*ASSIGNED TASK*
Repeat the entries exactly, keeping every line as it is.

# # # #

theorem dedup_of_nodup (xs : List String) (h : xs.Nodup) : PySem.List.dedup xs = xs := by
  induction xs with
  | nil => rfl
  | cons x t ih =>
    have hx : x ∉ t := (List.nodup_cons.mp h).1
    have ht := ih (List.nodup_cons.mp h).2
    rw [show PySem.List.dedup (x :: t) = x :: PySem.Set.discard (PySem.List.dedup t) x from by
          simp [PySem.Set.ofList_cons]]
    rw [show PySem.Set.discard (PySem.List.dedup t) x
          = (PySem.List.dedup t).filter (fun y => !(y == x)) from rfl, ht]
    rw [List.filter_eq_self.mpr (fun y hy => by simp; rintro rfl; exact hx hy)]

theorem B_eq_target (sc : List String) (pcc : List (String × Int)) :
    summarize_category_counts_alt sc pcc = target sc pcc := by
  show (PySem.List.sorted
        ((PySem.List.enumerate (PySem.List.sorted (PySem.Dict.ofList pcc).keys (fun x => x) false)).foldl
          (fun (r : PySem.Dict String Int) p =>
            if r.contains p.2 then r else r.insert p.2 ((sc.length : Int) + p.1))
          ((PySem.List.enumerate sc).foldl
            (fun (r : PySem.Dict String Int) p =>
              if r.contains p.2 then r else r.insert p.2 p.1) PySem.Dict.empty)).keys
        (fun c => ((PySem.List.enumerate (PySem.List.sorted (PySem.Dict.ofList pcc).keys (fun x => x) false)).foldl
          (fun (r : PySem.Dict String Int) p =>
            if r.contains p.2 then r else r.insert p.2 ((sc.length : Int) + p.1))
          ((PySem.List.enumerate sc).foldl
            (fun (r : PySem.Dict String Int) p =>
              if r.contains p.2 then r else r.insert p.2 p.1) PySem.Dict.empty)).getD c 0) false).map
      (fun c => c ++ ": " ++ PySem.Int.toStr ((PySem.Dict.ofList pcc).getD c 0))
    = target sc pcc
  set d := PySem.Dict.ofList pcc with hd
  set S := PySem.List.sorted d.keys (fun x => x) false with hS
  set rank1 := (PySem.List.enumerate sc).foldl
      (fun (r : PySem.Dict String Int) p =>
        if r.contains p.2 then r else r.insert p.2 p.1) PySem.Dict.empty with hrank1
  set rank := (PySem.List.enumerate S).foldl
      (fun (r : PySem.Dict String Int) p =>
        if r.contains p.2 then r else r.insert p.2 ((sc.length : Int) + p.1)) rank1 with hrank
  have hSnd : S.Nodup :=
    ((PySem.List.sorted_perm d.keys (fun x => x) false).nodup_iff).mpr
      (PySem.Dict.nodup_keys_ofList pcc)
  -- keys of rank1 and rank
  have hk1 : rank1.keys = PySem.Set.ofList sc := by
    have h := keys_rank (fun i => i) sc 0 PySem.Dict.empty
    simp only [] at h
    rw [hrank1, h]
    exact PySem.Set.update_nil_left sc
  have hkeys : rank.keys
      = PySem.List.dedup sc ++ S.filter (fun k => !(PySem.Set.contains (PySem.Set.ofList sc) k)) := by
    have h := keys_rank (fun i => (sc.length : Int) + i) S 0 rank1
    simp only [] at h
    rw [hrank, h, hk1,
        update_eq_append_dedupSeen S (PySem.Set.ofList sc),
        dedupSeen_eq S (PySem.Set.ofList sc), dedup_of_nodup S hSnd]
    rfl
  -- keys are distinct
  have hknd : rank.keys.Nodup := by
    rw [hkeys]
    refine List.Nodup.append (PySem.Set.nodup_ofList sc) (hSnd.filter _) ?_
    intro a ha hb
    have := List.of_mem_filter hb
    simp only [Bool.not_eq_true', PySem.Set.contains] at this
    rw [show PySem.List.dedup sc = PySem.Set.ofList sc from rfl] at ha
    simp at this
    simp only [PySem.Set.mem_ofList] at ha
    exact this ha
  -- values strictly increase with insertion order
  have hinv1 : RInv rank1 (0 + (sc.length : Int)) := by
    have h := inv_rank (fun i => i) (fun m => by simp only []; omega) sc 0 PySem.Dict.empty
      ⟨List.Pairwise.nil, by intro p hp; simp [PySem.Dict.empty] at hp⟩
    simp only [] at h
    rw [hrank1]
    exact h
  have hinv : RInv rank ((sc.length : Int) + (0 + (S.length : Int))) := by
    have h := inv_rank (fun i => (sc.length : Int) + i) (fun m => by simp only []; omega) S 0 rank1
      (by simpa using hinv1)
    simp only [] at h
    rw [hrank]
    exact h
  -- hence the sort key is strictly increasing along rank.keys
  have hpair : rank.keys.Pairwise (fun a b => rank.getD a 0 < rank.getD b 0) := by
    have hitems := hinv.1
    rw [PySem.Dict.items_eq_map_keys rank hknd 0, List.pairwise_map] at hitems
    exact hitems
  have hsorted : PySem.List.sorted rank.keys (fun c => rank.getD c 0) false = rank.keys :=
    PySem.List.sorted_eq_of_perm_of_pairwise_lt rank.keys rank.keys
      (fun c => rank.getD c 0) (List.Perm.refl _) hpair
  rw [hsorted, hkeys]
  rw [show target sc pcc
      = (PySem.List.dedup sc ++
          PySem.List.sorted (d.keys.filter
            (fun k => !(PySem.Set.contains (PySem.Set.ofList sc) k))) (fun x => x) false).map
          (fmtOf d) from rfl]
  rw [hS, sorted_filter_comm d.keys _ (PySem.Dict.nodup_keys_ofList pcc)]
  rfl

# # # #

*RESPONSE AREA*
theorem dedup_of_nodup (xs : List String) (h : xs.Nodup) : PySem.List.dedup xs = xs := by
  induction xs with
  | nil => rfl
  | cons x t ih =>
    have hx : x ∉ t := (List.nodup_cons.mp h).1
    have ht := ih (List.nodup_cons.mp h).2
    rw [show PySem.List.dedup (x :: t) = x :: PySem.Set.discard (PySem.List.dedup t) x from by
          simp [PySem.Set.ofList_cons]]
    rw [show PySem.Set.discard (PySem.List.dedup t) x
          = (PySem.List.dedup t).filter (fun y => !(y == x)) from rfl, ht]
    rw [List.filter_eq_self.mpr (fun y hy => by simp; rintro rfl; exact hx hy)]

theorem B_eq_target (sc : List String) (pcc : List (String × Int)) :
    summarize_category_counts_alt sc pcc = target sc pcc := by
  show (PySem.List.sorted
        ((PySem.List.enumerate (PySem.List.sorted (PySem.Dict.ofList pcc).keys (fun x => x) false)).foldl
          (fun (r : PySem.Dict String Int) p =>
            if r.contains p.2 then r else r.insert p.2 ((sc.length : Int) + p.1))
          ((PySem.List.enumerate sc).foldl
            (fun (r : PySem.Dict String Int) p =>
              if r.contains p.2 then r else r.insert p.2 p.1) PySem.Dict.empty)).keys
        (fun c => ((PySem.List.enumerate (PySem.List.sorted (PySem.Dict.ofList pcc).keys (fun x => x) false)).foldl
          (fun (r : PySem.Dict String Int) p =>
            if r.contains p.2 then r else r.insert p.2 ((sc.length : Int) + p.1))
          ((PySem.List.enumerate sc).foldl
            (fun (r : PySem.Dict String Int) p =>
              if r.contains p.2 then r else r.insert p.2 p.1) PySem.Dict.empty)).getD c 0) false).map
      (fun c => c ++ ": " ++ PySem.Int.toStr ((PySem.Dict.ofList pcc).getD c 0))
    = target sc pcc
  set d := PySem.Dict.ofList pcc with hd
  set S := PySem.List.sorted d.keys (fun x => x) false with hS
  set rank1 := (PySem.List.enumerate sc).foldl
      (fun (r : PySem.Dict String Int) p =>
        if r.contains p.2 then r else r.insert p.2 p.1) PySem.Dict.empty with hrank1
  set rank := (PySem.List.enumerate S).foldl
      (fun (r : PySem.Dict String Int) p =>
        if r.contains p.2 then r else r.insert p.2 ((sc.length : Int) + p.1)) rank1 with hrank
  have hSnd : S.Nodup :=
    ((PySem.List.sorted_perm d.keys (fun x => x) false).nodup_iff).mpr
      (PySem.Dict.nodup_keys_ofList pcc)
  -- keys of rank1 and rank
  have hk1 : rank1.keys = PySem.Set.ofList sc := by
    have h := keys_rank (fun i => i) sc 0 PySem.Dict.empty
    simp only [] at h
    rw [hrank1, h]
    exact PySem.Set.update_nil_left sc
  have hkeys : rank.keys
      = PySem.List.dedup sc ++ S.filter (fun k => !(PySem.Set.contains (PySem.Set.ofList sc) k)) := by
    have h := keys_rank (fun i => (sc.length : Int) + i) S 0 rank1
    simp only [] at h
    rw [hrank, h, hk1,
        update_eq_append_dedupSeen S (PySem.Set.ofList sc),
        dedupSeen_eq S (PySem.Set.ofList sc), dedup_of_nodup S hSnd]
    rfl
  -- keys are distinct
  have hknd : rank.keys.Nodup := by
    rw [hkeys]
    refine List.Nodup.append (PySem.Set.nodup_ofList sc) (hSnd.filter _) ?_
    intro a ha hb
    have := List.of_mem_filter hb
    simp only [Bool.not_eq_true', PySem.Set.contains] at this
    rw [show PySem.List.dedup sc = PySem.Set.ofList sc from rfl] at ha
    simp at this
    simp only [PySem.Set.mem_ofList] at ha
    exact this ha
  -- values strictly increase with insertion order
  have hinv1 : RInv rank1 (0 + (sc.length : Int)) := by
    have h := inv_rank (fun i => i) (fun m => by simp only []; omega) sc 0 PySem.Dict.empty
      ⟨List.Pairwise.nil, by intro p hp; simp [PySem.Dict.empty] at hp⟩
    simp only [] at h
    rw [hrank1]
    exact h
  have hinv : RInv rank ((sc.length : Int) + (0 + (S.length : Int))) := by
    have h := inv_rank (fun i => (sc.length : Int) + i) (fun m => by simp only []; omega) S 0 rank1
      (by simpa using hinv1)
    simp only [] at h
    rw [hrank]
    exact h
  -- hence the sort key is strictly increasing along rank.keys
  have hpair : rank.keys.Pairwise (fun a b => rank.getD a 0 < rank.getD b 0) := by
    have hitems := hinv.1
    rw [PySem.Dict.items_eq_map_keys rank hknd 0, List.pairwise_map] at hitems
    exact hitems
  have hsorted : PySem.List.sorted rank.keys (fun c => rank.getD c 0) false = rank.keys :=
    PySem.List.sorted_eq_of_perm_of_pairwise_lt rank.keys rank.keys
      (fun c => rank.getD c 0) (List.Perm.refl _) hpair
  rw [hsorted, hkeys]
  rw [show target sc pcc
      = (PySem.List.dedup sc ++
          PySem.List.sorted (d.keys.filter
            (fun k => !(PySem.Set.contains (PySem.Set.ofList sc) k))) (fun x => x) false).map
          (fmtOf d) from rfl]
  rw [hS, sorted_filter_comm d.keys _ (PySem.Dict.nodup_keys_ofList pcc)]
  rfl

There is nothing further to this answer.